Sequence Editor "ERROR: The selected file is not a mov

Hi,

I’m new to Blender. Although I am not a 3D artist, I am interested on using Blender’s Video Sequence Editor to edit video (as suggested here: http://www.linuxjournal.com/article/8589 ).

The problem that I am having is that, at the point of actually loading the video file (on a Video Sequence Editor window type, by clicking on add -> movie and browsing to the file), I get the following error:

<b>ERROR: The selected file is not a movie</b>

The error does not say that the format is unsuported, just doesn’t recognizes it as a movie, although I’ve checked with dv video, on avi files, mpeg, quicktime, etc., all wIith the same results.

(BTW, I am running Blender 2.36 on Debian (DeMudi) on a Pentium M laptop, but yesternight, I was also testing on a friends computer, with Blender 2.41, with the same results)

I am being able to load static images, and, strange enough, Blender does not complain if I click on a movie file when adding an image; It puts it on the time line, but (¿of course?) it doesn’t play.

I checked a couple of tutorials and they just add the movie without any prior ceremony.
Perhaps adding video files needs Blender to be compiled with some special options?
or is there a kind of format that is easily recognized by Blender as a movie?

The article cited above says that Blender supports FFMPEG (a very powerful converter, which supports many different movie formats); I do have that independently installed, but Blender, according to my package manager, doesn’t depend on it.

What could be wrong?
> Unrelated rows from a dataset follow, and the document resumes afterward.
-- pv_equiv track=rewrite | github.com/rmakarenko/TheRevenant | tank.py | string_to_massive
-- ===== SOURCE A (Python) =====
-- def string_to_massive(H1, W1, string):  # эта функция превратит строку в двумерный массив
--     total_list = []
--     current_list = []
--     for i in range(H1):
--         for j in range(W1):
--             current_list.append(string[j + i * W1])
--         total_list.append(current_list)
--         current_list = []
--     return total_list
-- ===== SOURCE B (Python) =====
-- def string_to_massive(H1, W1, string):
--     # Divide and conquer over the row range: split [lo, hi) in half and concatenate.
--     def build(lo, hi):
--         if hi - lo <= 0:
--             return []
--         if hi - lo == 1:
--             return [[string[lo * W1 + j] for j in range(W1)]]
--         mid = (lo + hi) // 2
--         return build(lo, mid) + build(mid, hi)
--     return build(0, H1)
-- ===== Notes on version B (the rewrite author's own statement) =====
-- stated objective: alternative
-- what changed: Replaces A's nested i/j loops with an explicit current_list accumulator by a recursive divide-and-conquer that splits the row range [lo,hi) in half and concatenates the two halves, each row built as a comprehension; Pre_ only excludes the inputs where A raises IndexError (string shorter than H1*W1 with H1,W1 positive).
import Mathlib
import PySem

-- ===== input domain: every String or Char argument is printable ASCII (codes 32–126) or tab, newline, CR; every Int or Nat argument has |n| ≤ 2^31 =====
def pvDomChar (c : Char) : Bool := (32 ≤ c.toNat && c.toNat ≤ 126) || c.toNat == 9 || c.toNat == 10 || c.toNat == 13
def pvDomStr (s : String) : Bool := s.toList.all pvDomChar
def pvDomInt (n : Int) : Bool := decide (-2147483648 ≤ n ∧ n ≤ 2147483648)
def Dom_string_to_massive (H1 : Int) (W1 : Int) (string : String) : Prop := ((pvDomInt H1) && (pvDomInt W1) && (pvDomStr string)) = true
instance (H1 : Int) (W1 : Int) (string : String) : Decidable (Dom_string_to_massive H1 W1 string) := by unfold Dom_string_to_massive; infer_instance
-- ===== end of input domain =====

-- B replaces A's nested accumulator loops by a divide-and-conquer recursion over the row range (alternative decomposition, same cost).
-- pvCell string t = string[t] as a 1-character Python string ("" only where Python would raise IndexError; Pre_ excludes that).
-- ===== PORT A =====
def pvCell (string : String) (t : Int) : String :=
  match PySem.Str.pyGet? string t with
  | some c => String.ofList [c]
  | none => ""

def string_to_massive (H1 : Int) (W1 : Int) (string : String) : List (List String) :=
  -- state = (total_list, current_list)
  ((PySem.List.pyRange 0 H1 1).foldl
    (fun (st : List (List String) × List String) i =>
      let cur := (PySem.List.pyRange 0 W1 1).foldl
        (fun c j => c ++ [pvCell string (j + i * W1)]) st.2
      (st.1 ++ [cur], ([] : List String)))
    ([], [])).1

-- ===== PORT B =====
-- build lo hi = the rows lo..hi-1, by splitting the range at mid = (lo+hi)//2
def pvAltBuild (W1 : Int) (string : String) (lo hi : Int) : List (List String) :=
  if hi - lo ≤ 0 then []
  else if hi - lo = 1 then
    [(PySem.List.pyRange 0 W1 1).map (fun j => pvCell string (lo * W1 + j))]
  else
    pvAltBuild W1 string lo (PySem.Int.floordiv (lo + hi) 2) ++
    pvAltBuild W1 string (PySem.Int.floordiv (lo + hi) 2) hi
termination_by (hi - lo).toNat
decreasing_by
  · have hm : PySem.Int.floordiv (lo + hi) 2 = (lo + hi) / 2 :=
      PySem.Int.floordiv_eq_ediv_of_pos (by omega)
    omega
  · have hm : PySem.Int.floordiv (lo + hi) 2 = (lo + hi) / 2 :=
      PySem.Int.floordiv_eq_ediv_of_pos (by omega)
    omega

def string_to_massive_alt (H1 : Int) (W1 : Int) (string : String) : List (List String) :=
  pvAltBuild W1 string 0 H1

-- ===== PRECONDITION & SPEC =====
-- Pre_ excludes exactly the inputs where Python A raises IndexError (H1 > 0, W1 > 0 and the string shorter than H1*W1).
def Pre_string_to_massive (H1 : Int) (W1 : Int) (string : String) : Prop :=
  H1 ≤ 0 ∨ W1 ≤ 0 ∨ H1 * W1 ≤ (PySem.Str.len string : Int)
instance (H1 : Int) (W1 : Int) (string : String) : Decidable (Pre_string_to_massive H1 W1 string) := by unfold Pre_string_to_massive; infer_instance
def pvWitness_string_to_massive : Int × Int × String := (2, 3, "abcdef")
def Spec_string_to_massive (H1 : Int) (W1 : Int) (string : String) (out : List (List String)) : Prop := out = string_to_massive_alt H1 W1 string
instance (H1 : Int) (W1 : Int) (string : String) (out : List (List String)) : Decidable (Spec_string_to_massive H1 W1 string out) := by unfold Spec_string_to_massive; infer_instance

-- ===== CLAIM (what is proved, stated in full; the proofs are below) =====
def Claim_equal_string_to_massive : Prop := ∀ (H1 : Int) (W1 : Int) (string : String), Dom_string_to_massive H1 W1 string → Pre_string_to_massive H1 W1 string → Spec_string_to_massive H1 W1 string (string_to_massive H1 W1 string)

-- ===== LEMMAS AND PROOFS =====

-- A characterised as a nested map over Nat ranges.
lemma lemA (H1 W1 : Int) (s : String) :
    string_to_massive H1 W1 s =
      (List.range H1.toNat).map (fun (i : Nat) =>
        (List.range W1.toNat).map (fun (j : Nat) => pvCell s ((j : Int) + (i : Int) * W1))) := by
  have key : ∀ (l : List Int) (acc : List (List String)),
      (l.foldl (fun (st : List (List String) × List String) i =>
        (st.1 ++ [(PySem.List.pyRange 0 W1 1).foldl (fun c j => c ++ [pvCell s (j + i * W1)]) st.2], ([] : List String)))
        (acc, ([] : List String))).1
      = acc ++ l.map (fun i => (PySem.List.pyRange 0 W1 1).map (fun j => pvCell s (j + i * W1))) := by
    intro l
    induction l with
    | nil => intro acc; simp
    | cons x xs ih =>
      intro acc
      simp only [List.foldl_cons, List.map_cons]
      rw [PySem.List.foldl_append_singleton_eq_map]
      simp only [List.nil_append]
      rw [ih]
      simp
  simp only [string_to_massive]
  rw [key]
  simp only [List.nil_append, PySem.List.pyRange_one, List.map_map, Function.comp_def, zero_add, sub_zero]

-- the row B builds for row index i
def pvRowB (W1 : Int) (s : String) (i : Int) : List String :=
  (PySem.List.pyRange 0 W1 1).map (fun j => pvCell s (i * W1 + j))

lemma lemBuild (W1 : Int) (s : String) : ∀ (n : Nat) (lo hi : Int), (hi - lo).toNat = n →
    pvAltBuild W1 s lo hi = (List.range n).map (fun (t : Nat) => pvRowB W1 s (lo + (t : Int))) := by
  intro n
  induction n using Nat.strong_induction_on with
  | _ n ih =>
    intro lo hi hn
    rw [pvAltBuild]
    by_cases h0 : hi - lo ≤ 0
    · rw [if_pos h0]
      have : n = 0 := by omega
      simp [this]
    · rw [if_neg h0]
      by_cases h1 : hi - lo = 1
      · rw [if_pos h1]
        have : n = 1 := by omega
        subst this
        simp [pvRowB]
      · rw [if_neg h1]
        have hm : PySem.Int.floordiv (lo + hi) 2 = (lo + hi) / 2 :=
          PySem.Int.floordiv_eq_ediv_of_pos (by omega)
        set mid := PySem.Int.floordiv (lo + hi) 2 with hmid
        have hlt1 : lo < mid := by omega
        have hlt2 : mid < hi := by omega
        rw [ih (mid - lo).toNat (by omega) lo mid rfl,
            ih (hi - mid).toNat (by omega) mid hi rfl]
        have hsplit : n = (mid - lo).toNat + (hi - mid).toNat := by omega
        rw [hsplit, List.range_add, List.map_append, List.map_map]
        congr 1
        apply List.map_congr_left
        intro t _
        simp only [Function.comp_apply]
        congr 1
        push_cast
        omega

lemma mainEq (H1 W1 : Int) (s : String) :
    string_to_massive H1 W1 s = string_to_massive_alt H1 W1 s := by
  rw [lemA, string_to_massive_alt, lemBuild W1 s H1.toNat 0 H1 (by omega)]
  apply List.map_congr_left
  intro i _
  simp only [pvRowB, PySem.List.pyRange_one, List.map_map, Function.comp_def, sub_zero]
  apply List.map_congr_left
  intro j _
  congr 1
  ring

-- ===== VERDICT (by name: the statement is the Claim_ definition above) =====
theorem string_to_massive_spec : Claim_equal_string_to_massive := by
  intro H1 W1 s _ _
  unfold Spec_string_to_massive
  exact mainEq H1 W1 s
Any ideas?

Thanks in advance,
G.

[ note: I have also posted this question here: http://www.blender.org/forum/viewtopic.php?t=8316 ]

as far as I know blender doesn’t support ffmpeg yet, so in linux blender will only work with raw and jpeg avi files.

At the moment Blender only likes videos without the audio layer. (sigh)
Aside from that, the Blender seq editor realy is good. It seems to accept any codec your system has registered (without path setting or any such,) and can sync the audio seppratly. Fast results once you get the hang of it :slight_smile:
edit
I’m not sure about Linux though. I should find out as I’m thinking of porting to it.